Stored items:
::::

-- pv_equiv track=rewrite | github.com/Jordano700/PeptiDIA | scripts/xgb_feature_selection_search.py | make_feature_blocks
-- ===== SOURCE A (Python) =====
-- from typing import Dict, List, Optional, Tuple
--
-- def make_feature_blocks(columns: List[str]) -> Dict[str, List[str]]:
--     blocks = {
--         "logs": [c for c in columns if c.startswith("log_")],
--         "ratios": [c for c in columns if c.startswith("ratio_")],
--         "sequence": [c for c in columns if c == "sequence_length" or c.startswith("aa_count_") or c.startswith("aa_freq_")],
--         "stats": [c for c in columns if c.startswith("zscore_")],
--     }
--     other = [c for c in columns if all(c not in v for v in blocks.values())]
--     # Exclude any leakage-like columns defensively
--     other = [c for c in other if c not in {"source_fdr"}]
--     if other:
--         blocks["other"] = other
--     return blocks
-- ===== SOURCE B (Python) =====
-- def make_feature_blocks(columns):
--     logs, ratios, sequence, stats, other = [], [], [], [], []
--     for c in columns:
--         if c.startswith("log_"):
--             logs.append(c)
--         elif c.startswith("ratio_"):
--             ratios.append(c)
--         elif c == "sequence_length" or c.startswith("aa_count_") or c.startswith("aa_freq_"):
--             sequence.append(c)
--         elif c.startswith("zscore_"):
--             stats.append(c)
--         elif c != "source_fdr":
--             other.append(c)
--     blocks = {"logs": logs, "ratios": ratios, "sequence": sequence, "stats": stats}
--     if other:
--         blocks["other"] = other
--     return blocks
-- ===== Notes on version B (the rewrite author's own statement) =====
-- stated objective: faster
-- what changed: Replaces five separate comprehension passes plus a quadratic membership scan over all block values with one single pass whose if/elif fall-through classifies each column directly (the 'other' list arises from the else branch, not from membership tests).
import Mathlib
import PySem

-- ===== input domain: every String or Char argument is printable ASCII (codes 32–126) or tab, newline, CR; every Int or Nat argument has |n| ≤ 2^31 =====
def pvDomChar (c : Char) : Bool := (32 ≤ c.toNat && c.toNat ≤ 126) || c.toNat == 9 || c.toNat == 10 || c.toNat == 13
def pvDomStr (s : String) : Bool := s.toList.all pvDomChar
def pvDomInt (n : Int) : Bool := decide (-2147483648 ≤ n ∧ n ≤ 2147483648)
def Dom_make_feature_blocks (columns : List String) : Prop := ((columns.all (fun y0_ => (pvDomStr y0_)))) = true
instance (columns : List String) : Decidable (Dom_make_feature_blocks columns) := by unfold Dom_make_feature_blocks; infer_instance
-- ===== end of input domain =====

-- B replaces A's five comprehension passes plus a quadratic membership scan with one
-- single classifying pass (if/elif fall-through); return value equivalence, no mutation.


-- ===== PORT A =====
def make_feature_blocks (columns : List String) : List (String × List String) :=
  let logs := columns.filter (fun c => PySem.Str.startswith c "log_")
  let ratios := columns.filter (fun c => PySem.Str.startswith c "ratio_")
  let sequence := columns.filter (fun c =>
    c == "sequence_length" || PySem.Str.startswith c "aa_count_" || PySem.Str.startswith c "aa_freq_")
  let stats := columns.filter (fun c => PySem.Str.startswith c "zscore_")
  let vals := [logs, ratios, sequence, stats]
  let other := columns.filter (fun c => vals.all (fun v => !(v.contains c)))
  -- Exclude any leakage-like columns defensively
  let other2 := other.filter (fun c => !((["source_fdr"] : List String).contains c))
  let blocks := [("logs", logs), ("ratios", ratios), ("sequence", sequence), ("stats", stats)]
  if other2.isEmpty then blocks else blocks ++ [("other", other2)]

-- ===== PORT B =====
-- the single forward loop of Source B, as structural recursion over the columns
def mfbGo : List String → List String × List String × List String × List String × List String
  | [] => ([], [], [], [], [])
  | c :: rest =>
    let (l, r, s, z, o) := mfbGo rest
    if PySem.Str.startswith c "log_" then (c :: l, r, s, z, o)
    else if PySem.Str.startswith c "ratio_" then (l, c :: r, s, z, o)
    else if c == "sequence_length" || PySem.Str.startswith c "aa_count_" || PySem.Str.startswith c "aa_freq_" then (l, r, c :: s, z, o)
    else if PySem.Str.startswith c "zscore_" then (l, r, s, c :: z, o)
    else if !(c == "source_fdr") then (l, r, s, z, c :: o)
    else (l, r, s, z, o)

def make_feature_blocks_alt (columns : List String) : List (String × List String) :=
  let (l, r, s, z, o) := mfbGo columns
  let blocks := [("logs", l), ("ratios", r), ("sequence", s), ("stats", z)]
  if o.isEmpty then blocks else blocks ++ [("other", o)]

-- ===== PRECONDITION & SPEC =====
def Spec_make_feature_blocks (columns : List String) (out : List (String × List String)) : Prop := out = make_feature_blocks_alt columns
instance (columns : List String) (out : List (String × List String)) : Decidable (Spec_make_feature_blocks columns out) := by unfold Spec_make_feature_blocks; infer_instance

-- ===== CLAIM (what is proved, stated in full; the proofs are below) =====
def Claim_equal_make_feature_blocks : Prop := ∀ (columns : List String), Dom_make_feature_blocks columns → Spec_make_feature_blocks columns (make_feature_blocks columns)


-- ===== LEMMAS AND PROOFS =====

def pL (c : String) : Bool := PySem.Str.startswith c "log_"
def pR (c : String) : Bool := PySem.Str.startswith c "ratio_"
def pS (c : String) : Bool :=
  c == "sequence_length" || PySem.Str.startswith c "aa_count_" || PySem.Str.startswith c "aa_freq_"
def pZ (c : String) : Bool := PySem.Str.startswith c "zscore_"
def pO (c : String) : Bool := !pL c && !pR c && !pS c && !pZ c && !(c == "source_fdr")

-- two incomparable patterns cannot both be prefixes of the same string
theorem sw_disj (c p q : String)
    (hpq : ¬ (p.toList <+: q.toList)) (hqp : ¬ (q.toList <+: p.toList))
    (h1 : PySem.Str.startswith c p = true) : PySem.Str.startswith c q = false := by
  by_contra h
  have h2 : PySem.Str.startswith c q = true := by
    cases hq : PySem.Str.startswith c q <;> simp_all
  have hp' : p.toList <+: c.toList := by
    have e := PySem.Str.startswith_eq c p; rw [e] at h1
    exact (PySem.Chars.startswith_iff _ _).mp h1
  have hq' : q.toList <+: c.toList := by
    have e := PySem.Str.startswith_eq c q; rw [e] at h2
    exact (PySem.Chars.startswith_iff _ _).mp h2
  rcases List.prefix_or_prefix_of_prefix hp' hq' with h' | h'
  · exact hpq h'
  · exact hqp h'

theorem go_spec (columns : List String) :
    mfbGo columns = (columns.filter pL, columns.filter pR, columns.filter pS,
      columns.filter pZ, columns.filter pO) := by
  induction columns with
  | nil => rfl
  | cons c rest ih =>
    simp only [mfbGo, ih]
    split_ifs with h1 h2 h3 h4 h5
    · -- log_
      have fL : pL c = true := h1
      have fR : pR c = false := sw_disj c "log_" "ratio_" (by decide) (by decide) h1
      have bseq : (c == "sequence_length") = false := by
        cases hb : c == "sequence_length"
        · rfl
        · have hc : c = "sequence_length" := eq_of_beq hb
          subst hc; exact absurd h1 (by decide)
      have b3a : PySem.Str.startswith c "aa_count_" = false :=
        sw_disj c "log_" "aa_count_" (by decide) (by decide) h1
      have b3b : PySem.Str.startswith c "aa_freq_" = false :=
        sw_disj c "log_" "aa_freq_" (by decide) (by decide) h1
      have fS : pS c = false := by unfold pS; rw [bseq, b3a, b3b]; rfl
      have fZ : pZ c = false := sw_disj c "log_" "zscore_" (by decide) (by decide) h1
      have fO : pO c = false := by unfold pO; rw [fL]; rfl
      simp [fL, fR, fS, fZ, fO]
    · -- ratio_
      have fL : pL c = false := Bool.eq_false_iff.mpr h1
      have fR : pR c = true := h2
      have bseq : (c == "sequence_length") = false := by
        cases hb : c == "sequence_length"
        · rfl
        · have hc : c = "sequence_length" := eq_of_beq hb
          subst hc; exact absurd h2 (by decide)
      have b3a : PySem.Str.startswith c "aa_count_" = false :=
        sw_disj c "ratio_" "aa_count_" (by decide) (by decide) h2
      have b3b : PySem.Str.startswith c "aa_freq_" = false :=
        sw_disj c "ratio_" "aa_freq_" (by decide) (by decide) h2
      have fS : pS c = false := by unfold pS; rw [bseq, b3a, b3b]; rfl
      have fZ : pZ c = false := sw_disj c "ratio_" "zscore_" (by decide) (by decide) h2
      have fO : pO c = false := by unfold pO; rw [fR]; simp
      simp [fL, fR, fS, fZ, fO]
    · -- sequence
      have fL : pL c = false := Bool.eq_false_iff.mpr h1
      have fR : pR c = false := Bool.eq_false_iff.mpr h2
      have fS : pS c = true := h3
      have fZ : pZ c = false := by
        rcases Bool.or_eq_true_iff.mp h3 with h' | hb
        · rcases Bool.or_eq_true_iff.mp h' with hseq | ha
          · have hc : c = "sequence_length" := eq_of_beq hseq
            subst hc; decide
          · exact sw_disj c "aa_count_" "zscore_" (by decide) (by decide) ha
        · exact sw_disj c "aa_freq_" "zscore_" (by decide) (by decide) hb
      have fO : pO c = false := by unfold pO; rw [fS]; simp
      simp [fL, fR, fS, fZ, fO]
    · -- zscore_
      have fL : pL c = false := Bool.eq_false_iff.mpr h1
      have fR : pR c = false := Bool.eq_false_iff.mpr h2
      have fS : pS c = false := Bool.eq_false_iff.mpr h3
      have fZ : pZ c = true := h4
      have fO : pO c = false := by unfold pO; rw [fZ]; simp
      simp [fL, fR, fS, fZ, fO]
    · -- other
      have fL : pL c = false := Bool.eq_false_iff.mpr h1
      have fR : pR c = false := Bool.eq_false_iff.mpr h2
      have fS : pS c = false := Bool.eq_false_iff.mpr h3
      have fZ : pZ c = false := Bool.eq_false_iff.mpr h4
      have fO : pO c = true := by unfold pO; rw [fL, fR, fS, fZ, h5]; rfl
      simp [fL, fR, fS, fZ, fO]
    · -- source_fdr: dropped everywhere
      have fL : pL c = false := Bool.eq_false_iff.mpr h1
      have fR : pR c = false := Bool.eq_false_iff.mpr h2
      have fS : pS c = false := Bool.eq_false_iff.mpr h3
      have fZ : pZ c = false := Bool.eq_false_iff.mpr h4
      have hb : (!(c == "source_fdr")) = false := Bool.eq_false_iff.mpr h5
      have fO : pO c = false := by unfold pO; rw [hb]; simp
      simp [fL, fR, fS, fZ, fO]

theorem contains_filter_eq (columns : List String) (p : String → Bool) (c : String)
    (hc : c ∈ columns) : (columns.filter p).contains c = p c := by
  cases hp : p c
  · apply Bool.eq_false_iff.mpr
    intro h
    have hm := List.mem_filter.mp (List.contains_iff_mem.mp h)
    simp [hp] at hm
  · exact List.contains_iff_mem.mpr (List.mem_filter.mpr ⟨hc, hp⟩)

theorem pvBeqDecide (c d : String) : (c == d) = decide (c = d) := by
  cases hd : decide (c = d) <;> simp_all

theorem other_eq (columns : List String) :
    ((columns.filter (fun c =>
        ([columns.filter pL, columns.filter pR, columns.filter pS, columns.filter pZ].all
          (fun v => !(v.contains c))))).filter
      (fun c => !((["source_fdr"] : List String).contains c)))
    = columns.filter pO := by
  rw [List.filter_filter]
  apply List.filter_congr
  intro c hc
  simp only [List.all_cons, List.all_nil,
    contains_filter_eq columns pL c hc, contains_filter_eq columns pR c hc,
    contains_filter_eq columns pS c hc, contains_filter_eq columns pZ c hc, pO]
  cases hL : pL c <;> cases hR : pR c <;> cases hS : pS c <;> cases hZ : pZ c <;>
    simp [pvBeqDecide]

-- ===== VERDICT (by name: the statement is the Claim_ definition above) =====
theorem make_feature_blocks_spec : Claim_equal_make_feature_blocks := by
  intro columns _
  show make_feature_blocks columns = make_feature_blocks_alt columns
  have e2 : make_feature_blocks_alt columns =
      (if (columns.filter pO).isEmpty then
        [("logs", columns.filter pL), ("ratios", columns.filter pR),
         ("sequence", columns.filter pS), ("stats", columns.filter pZ)]
       else
        [("logs", columns.filter pL), ("ratios", columns.filter pR),
         ("sequence", columns.filter pS), ("stats", columns.filter pZ)] ++
          [("other", columns.filter pO)]) := by
    unfold make_feature_blocks_alt
    rw [go_spec]
  rw [e2, ← other_eq]
  rfl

::::

The task: What is needed here is one number: how many lines of the entries hold the string "domain".

Final answer: 2